In the material below, find the line containing "segs.append((a, 2 * a))" and the line containing "import PySem", then reproduce exactly both of them and every line between, and nothing else.

********

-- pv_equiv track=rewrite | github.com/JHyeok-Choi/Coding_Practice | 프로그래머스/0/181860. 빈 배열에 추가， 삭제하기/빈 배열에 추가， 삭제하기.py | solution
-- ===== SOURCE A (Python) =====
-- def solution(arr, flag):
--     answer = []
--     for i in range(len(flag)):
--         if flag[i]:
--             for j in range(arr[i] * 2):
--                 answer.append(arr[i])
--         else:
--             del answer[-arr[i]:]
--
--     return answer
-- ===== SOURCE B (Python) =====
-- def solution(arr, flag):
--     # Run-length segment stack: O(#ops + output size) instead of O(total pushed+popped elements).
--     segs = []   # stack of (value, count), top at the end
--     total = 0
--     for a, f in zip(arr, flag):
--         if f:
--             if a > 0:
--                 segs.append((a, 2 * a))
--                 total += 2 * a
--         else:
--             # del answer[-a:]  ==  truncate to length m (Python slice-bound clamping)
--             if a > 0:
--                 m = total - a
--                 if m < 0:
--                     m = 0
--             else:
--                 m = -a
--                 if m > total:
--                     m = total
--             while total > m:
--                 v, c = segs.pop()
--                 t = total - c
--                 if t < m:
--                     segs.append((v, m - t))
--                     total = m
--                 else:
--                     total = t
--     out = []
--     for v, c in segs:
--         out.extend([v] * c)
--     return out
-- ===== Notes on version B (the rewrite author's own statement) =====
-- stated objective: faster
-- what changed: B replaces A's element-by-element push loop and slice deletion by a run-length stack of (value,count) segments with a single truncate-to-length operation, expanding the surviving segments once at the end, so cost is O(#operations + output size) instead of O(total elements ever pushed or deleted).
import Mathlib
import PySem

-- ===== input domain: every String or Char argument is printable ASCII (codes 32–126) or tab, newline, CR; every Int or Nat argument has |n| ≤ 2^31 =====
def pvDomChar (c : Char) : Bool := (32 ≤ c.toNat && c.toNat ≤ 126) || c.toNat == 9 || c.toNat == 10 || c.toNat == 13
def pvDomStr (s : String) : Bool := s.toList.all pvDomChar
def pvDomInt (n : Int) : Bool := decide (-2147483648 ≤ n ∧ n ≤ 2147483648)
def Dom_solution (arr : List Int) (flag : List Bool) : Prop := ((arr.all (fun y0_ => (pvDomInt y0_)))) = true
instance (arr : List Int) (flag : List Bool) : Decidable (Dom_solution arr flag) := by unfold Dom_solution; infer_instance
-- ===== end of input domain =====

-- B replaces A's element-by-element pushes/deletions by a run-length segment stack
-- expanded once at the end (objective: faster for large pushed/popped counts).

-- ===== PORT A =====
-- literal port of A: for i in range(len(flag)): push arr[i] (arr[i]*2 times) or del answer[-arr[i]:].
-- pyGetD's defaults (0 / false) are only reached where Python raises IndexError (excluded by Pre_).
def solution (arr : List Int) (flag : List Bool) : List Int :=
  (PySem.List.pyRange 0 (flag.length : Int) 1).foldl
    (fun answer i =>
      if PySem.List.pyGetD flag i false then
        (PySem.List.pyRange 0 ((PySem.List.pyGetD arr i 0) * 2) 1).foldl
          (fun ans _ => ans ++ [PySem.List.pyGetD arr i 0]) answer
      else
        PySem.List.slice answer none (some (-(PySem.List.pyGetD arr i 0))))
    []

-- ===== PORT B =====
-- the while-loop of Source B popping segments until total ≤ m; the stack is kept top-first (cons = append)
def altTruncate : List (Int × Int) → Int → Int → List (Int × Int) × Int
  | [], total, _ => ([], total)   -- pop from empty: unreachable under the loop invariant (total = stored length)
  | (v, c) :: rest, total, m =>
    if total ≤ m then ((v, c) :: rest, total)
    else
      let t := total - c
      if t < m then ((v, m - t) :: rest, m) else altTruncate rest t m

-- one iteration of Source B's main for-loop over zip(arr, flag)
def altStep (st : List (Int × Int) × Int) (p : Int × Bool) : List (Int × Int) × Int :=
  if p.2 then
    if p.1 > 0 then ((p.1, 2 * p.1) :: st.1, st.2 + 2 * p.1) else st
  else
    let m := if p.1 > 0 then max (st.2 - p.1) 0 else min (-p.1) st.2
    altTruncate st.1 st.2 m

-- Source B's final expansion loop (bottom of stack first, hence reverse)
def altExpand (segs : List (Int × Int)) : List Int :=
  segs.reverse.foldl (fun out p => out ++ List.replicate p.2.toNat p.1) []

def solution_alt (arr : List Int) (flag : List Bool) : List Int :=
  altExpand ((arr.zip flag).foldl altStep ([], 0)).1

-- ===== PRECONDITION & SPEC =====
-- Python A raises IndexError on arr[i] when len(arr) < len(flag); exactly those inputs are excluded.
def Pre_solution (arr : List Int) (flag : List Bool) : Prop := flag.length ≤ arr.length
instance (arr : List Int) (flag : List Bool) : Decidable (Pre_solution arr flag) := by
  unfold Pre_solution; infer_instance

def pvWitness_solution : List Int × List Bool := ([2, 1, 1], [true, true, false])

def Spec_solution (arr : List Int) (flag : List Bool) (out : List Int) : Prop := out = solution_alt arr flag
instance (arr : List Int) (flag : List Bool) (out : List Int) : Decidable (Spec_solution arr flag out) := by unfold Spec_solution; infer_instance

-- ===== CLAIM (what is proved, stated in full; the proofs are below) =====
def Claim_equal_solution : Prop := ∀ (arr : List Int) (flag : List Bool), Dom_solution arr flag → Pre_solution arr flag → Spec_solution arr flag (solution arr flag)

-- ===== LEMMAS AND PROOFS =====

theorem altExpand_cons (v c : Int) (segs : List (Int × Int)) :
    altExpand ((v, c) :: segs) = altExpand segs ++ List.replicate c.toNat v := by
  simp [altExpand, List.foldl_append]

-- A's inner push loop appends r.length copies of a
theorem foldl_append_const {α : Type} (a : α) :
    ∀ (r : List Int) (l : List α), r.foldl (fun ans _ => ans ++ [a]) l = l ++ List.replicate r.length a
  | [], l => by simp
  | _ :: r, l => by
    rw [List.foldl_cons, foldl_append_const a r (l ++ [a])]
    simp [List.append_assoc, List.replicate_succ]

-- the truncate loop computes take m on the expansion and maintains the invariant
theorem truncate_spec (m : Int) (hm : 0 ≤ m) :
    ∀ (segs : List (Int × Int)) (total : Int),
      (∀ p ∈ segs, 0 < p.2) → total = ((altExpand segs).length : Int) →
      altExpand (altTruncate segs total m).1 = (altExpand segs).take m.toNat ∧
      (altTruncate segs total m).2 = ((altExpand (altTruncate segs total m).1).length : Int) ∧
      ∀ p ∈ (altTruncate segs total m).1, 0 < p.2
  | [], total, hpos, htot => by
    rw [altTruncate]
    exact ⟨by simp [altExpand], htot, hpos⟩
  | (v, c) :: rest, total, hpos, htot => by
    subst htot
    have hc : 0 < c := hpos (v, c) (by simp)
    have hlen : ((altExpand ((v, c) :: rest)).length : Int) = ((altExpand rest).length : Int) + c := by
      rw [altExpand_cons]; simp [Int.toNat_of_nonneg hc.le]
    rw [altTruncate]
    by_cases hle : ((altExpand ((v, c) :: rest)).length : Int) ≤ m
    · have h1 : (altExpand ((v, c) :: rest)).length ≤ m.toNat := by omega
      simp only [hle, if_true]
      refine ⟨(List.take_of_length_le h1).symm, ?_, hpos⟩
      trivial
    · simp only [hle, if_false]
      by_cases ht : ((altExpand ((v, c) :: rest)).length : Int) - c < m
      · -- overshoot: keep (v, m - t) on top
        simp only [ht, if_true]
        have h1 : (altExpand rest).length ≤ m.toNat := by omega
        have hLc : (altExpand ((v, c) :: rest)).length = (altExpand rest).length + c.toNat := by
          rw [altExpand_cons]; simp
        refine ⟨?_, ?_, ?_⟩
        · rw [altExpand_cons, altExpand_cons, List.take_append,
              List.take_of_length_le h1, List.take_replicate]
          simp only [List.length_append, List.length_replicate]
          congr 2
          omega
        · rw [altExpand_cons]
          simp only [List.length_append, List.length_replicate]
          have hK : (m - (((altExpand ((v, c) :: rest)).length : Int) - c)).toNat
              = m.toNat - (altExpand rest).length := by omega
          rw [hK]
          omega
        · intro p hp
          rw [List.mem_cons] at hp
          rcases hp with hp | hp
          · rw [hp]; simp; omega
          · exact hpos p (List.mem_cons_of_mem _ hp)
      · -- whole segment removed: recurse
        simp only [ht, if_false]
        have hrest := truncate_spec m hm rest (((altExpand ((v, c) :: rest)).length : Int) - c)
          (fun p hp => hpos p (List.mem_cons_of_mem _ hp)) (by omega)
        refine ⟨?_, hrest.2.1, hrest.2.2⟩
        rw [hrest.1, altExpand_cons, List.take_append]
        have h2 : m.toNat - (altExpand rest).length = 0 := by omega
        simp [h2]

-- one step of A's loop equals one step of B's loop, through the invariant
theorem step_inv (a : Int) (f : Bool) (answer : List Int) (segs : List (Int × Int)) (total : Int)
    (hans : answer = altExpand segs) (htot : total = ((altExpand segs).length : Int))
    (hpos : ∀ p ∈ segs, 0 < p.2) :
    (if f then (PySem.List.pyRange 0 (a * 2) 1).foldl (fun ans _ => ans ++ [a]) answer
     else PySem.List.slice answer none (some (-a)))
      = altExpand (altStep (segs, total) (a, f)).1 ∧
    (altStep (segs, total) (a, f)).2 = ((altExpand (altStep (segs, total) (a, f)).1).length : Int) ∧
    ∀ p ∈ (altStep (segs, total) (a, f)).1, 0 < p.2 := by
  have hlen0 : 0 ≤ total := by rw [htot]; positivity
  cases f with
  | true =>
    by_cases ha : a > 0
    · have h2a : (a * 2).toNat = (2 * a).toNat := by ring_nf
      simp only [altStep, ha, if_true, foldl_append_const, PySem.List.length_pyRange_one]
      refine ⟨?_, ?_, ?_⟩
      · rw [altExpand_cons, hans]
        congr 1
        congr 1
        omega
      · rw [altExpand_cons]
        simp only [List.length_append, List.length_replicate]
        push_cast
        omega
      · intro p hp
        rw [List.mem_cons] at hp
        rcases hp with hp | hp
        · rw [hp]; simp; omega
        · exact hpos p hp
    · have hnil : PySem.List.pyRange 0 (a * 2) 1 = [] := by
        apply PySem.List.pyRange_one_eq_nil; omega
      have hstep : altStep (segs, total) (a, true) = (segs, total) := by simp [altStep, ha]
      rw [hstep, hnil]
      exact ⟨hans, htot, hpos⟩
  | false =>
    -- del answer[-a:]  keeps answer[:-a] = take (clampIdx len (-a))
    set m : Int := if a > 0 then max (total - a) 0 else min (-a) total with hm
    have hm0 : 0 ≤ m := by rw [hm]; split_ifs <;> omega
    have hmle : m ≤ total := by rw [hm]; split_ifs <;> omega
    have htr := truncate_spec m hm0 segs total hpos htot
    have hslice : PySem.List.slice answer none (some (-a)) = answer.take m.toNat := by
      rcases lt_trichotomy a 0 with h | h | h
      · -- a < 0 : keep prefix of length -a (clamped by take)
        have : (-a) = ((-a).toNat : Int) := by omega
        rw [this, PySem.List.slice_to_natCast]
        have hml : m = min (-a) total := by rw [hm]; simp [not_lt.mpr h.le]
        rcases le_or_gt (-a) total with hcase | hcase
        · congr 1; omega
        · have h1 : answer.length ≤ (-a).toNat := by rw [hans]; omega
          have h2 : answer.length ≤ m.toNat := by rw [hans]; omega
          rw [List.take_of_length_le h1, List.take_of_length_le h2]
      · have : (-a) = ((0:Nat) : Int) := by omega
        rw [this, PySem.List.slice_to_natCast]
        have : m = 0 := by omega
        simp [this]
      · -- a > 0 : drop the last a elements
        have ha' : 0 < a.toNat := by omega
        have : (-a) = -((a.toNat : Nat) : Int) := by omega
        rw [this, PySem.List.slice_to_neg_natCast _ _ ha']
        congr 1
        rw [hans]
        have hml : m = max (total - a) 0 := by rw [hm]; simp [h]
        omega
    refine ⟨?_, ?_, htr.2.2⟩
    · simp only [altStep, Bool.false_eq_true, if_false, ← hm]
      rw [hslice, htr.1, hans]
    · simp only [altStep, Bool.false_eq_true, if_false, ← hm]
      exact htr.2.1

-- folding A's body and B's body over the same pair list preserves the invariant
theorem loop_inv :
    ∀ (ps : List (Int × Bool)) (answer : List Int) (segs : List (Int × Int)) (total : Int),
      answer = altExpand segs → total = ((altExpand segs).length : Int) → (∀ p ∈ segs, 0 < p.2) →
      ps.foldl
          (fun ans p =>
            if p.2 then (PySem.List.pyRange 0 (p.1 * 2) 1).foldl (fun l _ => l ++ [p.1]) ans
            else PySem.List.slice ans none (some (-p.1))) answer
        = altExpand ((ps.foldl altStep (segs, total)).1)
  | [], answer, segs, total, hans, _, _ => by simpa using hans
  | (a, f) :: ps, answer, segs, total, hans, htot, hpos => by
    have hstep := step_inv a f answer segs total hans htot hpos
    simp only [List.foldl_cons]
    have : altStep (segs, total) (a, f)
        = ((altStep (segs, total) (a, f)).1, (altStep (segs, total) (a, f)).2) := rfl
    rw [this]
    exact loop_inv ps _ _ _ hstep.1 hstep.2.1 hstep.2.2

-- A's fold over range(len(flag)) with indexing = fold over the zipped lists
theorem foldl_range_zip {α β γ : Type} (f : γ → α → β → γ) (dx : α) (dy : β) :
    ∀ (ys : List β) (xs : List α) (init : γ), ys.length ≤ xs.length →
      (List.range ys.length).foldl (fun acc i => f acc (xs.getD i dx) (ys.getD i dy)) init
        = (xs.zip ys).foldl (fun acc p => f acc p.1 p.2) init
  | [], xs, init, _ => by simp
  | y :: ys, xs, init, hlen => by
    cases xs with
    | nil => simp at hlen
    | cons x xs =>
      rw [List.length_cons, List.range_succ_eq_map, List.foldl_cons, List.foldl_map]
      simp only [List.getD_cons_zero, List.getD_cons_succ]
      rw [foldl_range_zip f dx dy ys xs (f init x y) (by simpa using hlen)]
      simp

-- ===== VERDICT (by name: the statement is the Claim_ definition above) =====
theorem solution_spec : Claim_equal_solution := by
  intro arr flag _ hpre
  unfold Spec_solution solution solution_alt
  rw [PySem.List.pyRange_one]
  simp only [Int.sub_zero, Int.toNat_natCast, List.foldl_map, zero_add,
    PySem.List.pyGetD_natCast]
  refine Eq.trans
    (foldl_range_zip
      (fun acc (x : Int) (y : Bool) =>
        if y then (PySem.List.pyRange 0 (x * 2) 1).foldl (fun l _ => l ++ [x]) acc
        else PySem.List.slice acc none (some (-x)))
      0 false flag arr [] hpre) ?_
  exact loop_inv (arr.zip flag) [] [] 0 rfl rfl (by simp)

********

Task result:
--                 segs.append((a, 2 * a))
--                 total += 2 * a
--         else:
--             # del answer[-a:]  ==  truncate to length m (Python slice-bound clamping)
--             if a > 0:
--                 m = total - a
--                 if m < 0:
--                     m = 0
--             else:
--                 m = -a
--                 if m > total:
--                     m = total
--             while total > m:
--                 v, c = segs.pop()
--                 t = total - c
--                 if t < m:
--                     segs.append((v, m - t))
--                     total = m
--                 else:
--                     total = t
--     out = []
--     for v, c in segs:
--         out.extend([v] * c)
--     return out
-- ===== Notes on version B (the rewrite author's own statement) =====
-- stated objective: faster
-- what changed: B replaces A's element-by-element push loop and slice deletion by a run-length stack of (value,count) segments with a single truncate-to-length operation, expanding the surviving segments once at the end, so cost is O(#operations + output size) instead of O(total elements ever pushed or deleted).
import Mathlib
import PySem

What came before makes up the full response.